Blythe?” the solicitor drawled, his voice deceptively low. “Because I confess, I’ve a mind to give you a taste of your own methods. A few cracked ribs should shut you up. I won’t even tie you up.” He smiled wickedly. “Not that I need such an advantage. Unlike you, I know how to aim my fists without hog-tying my target.”

  “Put it away, Mr. MacKenzie. There’s been enough violence.” Farmington’s voice rang out, thick with sadness and pain. “I’ll not have more deaths on my hands. Eric’s was hard enough.”

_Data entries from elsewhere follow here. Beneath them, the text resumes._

-- pv_equiv track=rewrite | github.com/vondrakt/nanopore-read-annotation | python_scripts/pseudocoded_reads_priorities.py | pseudocode_string
-- ===== SOURCE A (Python) =====
-- def pseudocode_string(dict, priority_table, read_length):
--     string = list(map(int, '0'*int(read_length)))  # assigning a string of 0 length of the read
--     i = 0  # variable which stores the position within the string
--
--     while i != read_length:  # while loop which iterates over positions in dictionary d
--
--         position_pseudocode = 0   # for the first position the position_pseudocode and position_priority
--         # are not defined
--         position_priority = 0
--
--         for key in dict:  # iterating over keys within dictionary
--
--             if dict[key][i] != 0:
--
--                 if int(priority_table[key]) == position_priority:
--                     position_pseudocode = 'X'
--                     position_priority = int(priority_table[key])
--
--                 if int(priority_table[key]) > position_priority:
--                     position_priority = int(priority_table[key])
--                     position_pseudocode = key
--
--
--         # the string is changed to match the pseudocode which had the highest priority on that position
--         string[i] = str(position_pseudocode)
--         # increment the position
--         i += 1
--
--     # join the list of characters into a string
--     final_string = ''.join(string)
--     return final_string
-- ===== SOURCE B (Python) =====
-- def _choose(hits):
--     # hits: list of (priority, key) pairs; pick by aggregate max / winner count
--     if not hits:
--         return '0'
--     m = max(p for p, _ in hits)
--     if m < 0:
--         return '0'
--     if m == 0:
--         return 'X'
--     winners = [k for p, k in hits if p == m]
--     return 'X' if len(winners) > 1 else winners[0]
--
--
-- def _piece(dict, priority_table, i):
--     hits = [(int(priority_table[k]), k) for k, col in dict.items() if col[i] != 0]
--     return _choose(hits)
--
--
-- def pseudocode_string(dict, priority_table, read_length):
--     return ''.join(_piece(dict, priority_table, i) for i in range(int(read_length)))
-- ===== Notes on version B (the rewrite author's own statement) =====
-- stated objective: simpler
-- what changed: A's order-sensitive running-max scan with in-loop tie marking per position is replaced by an aggregate decomposition: collect the (priority, key) pairs of nonzero keys, take the maximum, then count how many keys attain it (empty or all-negative -> '0', max 0 or several winners -> 'X', else the unique winner).
import Mathlib
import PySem
lemma pvOuterInv_init (a : List (List Int)) (n l r : Int) :
    pvOuterInv a n l r []
      (List.replicate n.toNat (List.replicate n.toNat false),
       List.replicate n.toNat (List.replicate n.toNat (0 : Int)), (0 : Int)) := by
  refine ⟨?_, ⟨by simp, fun row hrow => by rw [List.eq_of_mem_replicate hrow]; simp⟩, ?_, [],
    List.nodup_nil, by simp, by simp, by simp, by simp⟩
  · refine pvMatchP_congr n _ _ _ (pvMatchP_init n) ?_
    intro c _
    simp [pvOW]
  · intro z hz
    refine ⟨?_, fun _ => pvGetM_zeroMat n z hz⟩
    rintro ⟨p, hp, -⟩
    exact absurd hp (List.not_mem_nil)
-- pv_equiv track=rewrite | github.com/kyungminlee/fortran-migrator | src/pyengine/fortran_migrator.py | reformat_fixed_line
-- ===== SOURCE A (Python) =====
-- def is_comment_line(line: str) -> bool:
--     return bool(line) and line[0] in ('C', 'c', '*', '!')
--
-- def _build_split_mask(body: str) -> list[bool]:
--     mask = [True] * len(body)
--     in_string, quote_char, i = False, '', 0
--     while i < len(body):
--         ch = body[i]
--         if in_string:
--             mask[i] = False
--             if ch == quote_char:
--                 if i + 1 < len(body) and body[i + 1] == quote_char:
--                     mask[i + 1] = False
--                     i += 2
--                     continue
--                 in_string = False
--         elif ch in ("'", '"'):
--             in_string, quote_char, mask[i] = True, ch, False
--         i += 1
--     return mask
--
-- def reformat_fixed_line(line: str, cont_char: str = '+') -> str:
--     # Preprocessor directives (``#if``, ``#include``, ``#define`` ...) are
--     # not bound by fixed-form column 72 and must not be split into
--     # continuation lines — doing so produces a truncated directive on
--     # the first line (e.g. ``#if A || B ||`` dangling) and a second line
--     # the preprocessor doesn't understand. Leave them alone regardless
--     # of length.
--     if line.lstrip().startswith('#'):
--         return line
--     if len(line) <= 72 or is_comment_line(line) or (len(line) > 6 and line[6:].lstrip().startswith('!')):
--         return line
--     # If an inline ``!`` comment sits within the first 72 columns, keep
--     # the whole line intact — fixed-form Fortran ignores columns past
--     # 72, and we must NOT split across the comment (the text after
--     # ``!`` would otherwise land on a continuation line as code).
--     # Scan for the first ``!`` outside a string literal.
--     in_s = in_d = False
--     for i, ch in enumerate(line):
--         if ch == "'" and not in_d:
--             in_s = not in_s
--         elif ch == '"' and not in_s:
--             in_d = not in_d
--         elif ch == '!' and not in_s and not in_d:
--             if i < 72:
--                 return line
--             break
--     prefix, body = line[:6] if len(line) >= 6 else line.ljust(6), line[6:]
--     safe = _build_split_mask(body)
--     chunks = []
--     while len(body) > 66:
--         split_pos = 66
--         for i in range(65, max(35, 65 - 30), -1):
--             if body[i] in (',', ' ') and safe[i]:
--                 split_pos = i + 1
--                 break
--         else:
--             for i in range(65, 0, -1):
--                 if safe[i]:
--                     split_pos = i
--                     break
--         chunks.append(body[:split_pos])
--         body, safe = body[split_pos:], safe[split_pos:]
--     chunks.append(body)
--     result_lines = [prefix + chunks[0]]
--     for chunk in chunks[1:]: result_lines.append('     ' + cont_char + chunk)
--     return '\n'.join(result_lines)
-- ===== SOURCE B (Python) =====
-- def is_comment_line(line: str) -> bool:
--     return bool(line) and line[0] in ('C', 'c', '*', '!')
--
-- def _split_mask_dfa(body: str) -> list[bool]:
--     # One-char-at-a-time DFA, no lookahead: state 2 = "just saw the quote
--     # char while inside a string" (resolves doubled quotes on the next char).
--     mask = []
--     state, q = 0, ''
--     for ch in body:
--         if state == 2:
--             if ch == q:
--                 mask.append(False)
--                 state = 1
--             elif ch in ("'", '"'):
--                 mask.append(False)
--                 q = ch
--                 state = 1
--             else:
--                 mask.append(True)
--                 state = 0
--         elif state == 1:
--             mask.append(False)
--             if ch == q:
--                 state = 2
--         else:
--             if ch in ("'", '"'):
--                 mask.append(False)
--                 q = ch
--                 state = 1
--             else:
--                 mask.append(True)
--     return mask
--
-- def reformat_fixed_line(line: str, cont_char: str = '+') -> str:
--     if line.lstrip().startswith('#'):
--         return line
--     if len(line) <= 72 or is_comment_line(line) or (len(line) > 6 and line[6:].lstrip().startswith('!')):
--         return line
--     in_s = in_d = False
--     for i, ch in enumerate(line):
--         if ch == "'" and not in_d:
--             in_s = not in_s
--         elif ch == '"' and not in_s:
--             in_d = not in_d
--         elif ch == '!' and not in_s and not in_d:
--             if i < 72:
--                 return line
--             break
--     prefix, body = line[:6] if len(line) >= 6 else line.ljust(6), line[6:]
--     safe = _split_mask_dfa(body)
--     # Forward pass over absolute positions: for each 66-wide window scan the
--     # candidate columns once, remembering the best comma/space break and the
--     # best safe break; no backward scans, no re-slicing of body/safe.
--     out = prefix
--     s, first = 0, True
--     while len(body) - s > 66:
--         best_cs = best_safe = None
--         for i in range(1, 66):
--             ch = body[s + i]
--             if i >= 36 and (ch == ',' or ch == ' ') and safe[s + i]:
--                 best_cs = i
--             if safe[s + i]:
--                 best_safe = i
--         if best_cs is not None:
--             cut = s + best_cs + 1
--         elif best_safe is not None:
--             cut = s + best_safe
--         else:
--             cut = s + 66
--         if first:
--             out += body[s:cut]
--             first = False
--         else:
--             out += '\n     ' + cont_char + body[s:cut]
--         s = cut
--     if first:
--         out += body[s:]
--     else:
--         out += '\n     ' + cont_char + body[s:]
--     return out
-- ===== Notes on version B (the rewrite author's own statement) =====
-- stated objective: faster
-- what changed: The separate lookahead mask builder plus per-chunk backward scans over repeatedly re-sliced body/safe lists are replaceded by a lookahead-free quote DFA and a single forward window scan over absolute positions that tracks the best comma/space break and the best safe break, emitting the output string incrementally.
import Mathlib
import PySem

  “It’s true then?” Blythe blinked, almost stupidly. “It’s been you? All along?”

  The magistrate nodded. Only once, before his lips settled into a firm line that refused to budge. Clearly, Farmington was through talking.

  But he’d said enough to take the starch from Blythe’s sails. When next his cousin’s eyes met Patrick’s, he appeared shocked, but newly resolute. “Do we travel on to Summersby then?”

  “We have Farmington in custody, and Lady Haversham’s safety is no longer a question.” James shook his head. “We should take the prisoner back to Shippington.”

  A sound plan. Logical. The sort of thinking Patrick was usually wont to do.

  Except he couldn’t shake the feeling they were missing something vital in their understanding of the magistrate’s involvement. By all accounts, Farmington was a man without motive. He was a close friend of Patrick’s father, had known both Patrick and his brother their entire lives. What had possessed him to take the lives of people he ought to hold dear?

  The answer, Patrick felt, would be found at Summersby. If they were going to question the man, he wanted to do it where it had all started.

  His father’s study.

  Only this time, Patrick was going to be on the business end of the interrogation.

  “I must make sure my family has not been harmed,” he ground out, motioning for Blythe to drive on. “We can arrest him properly later.”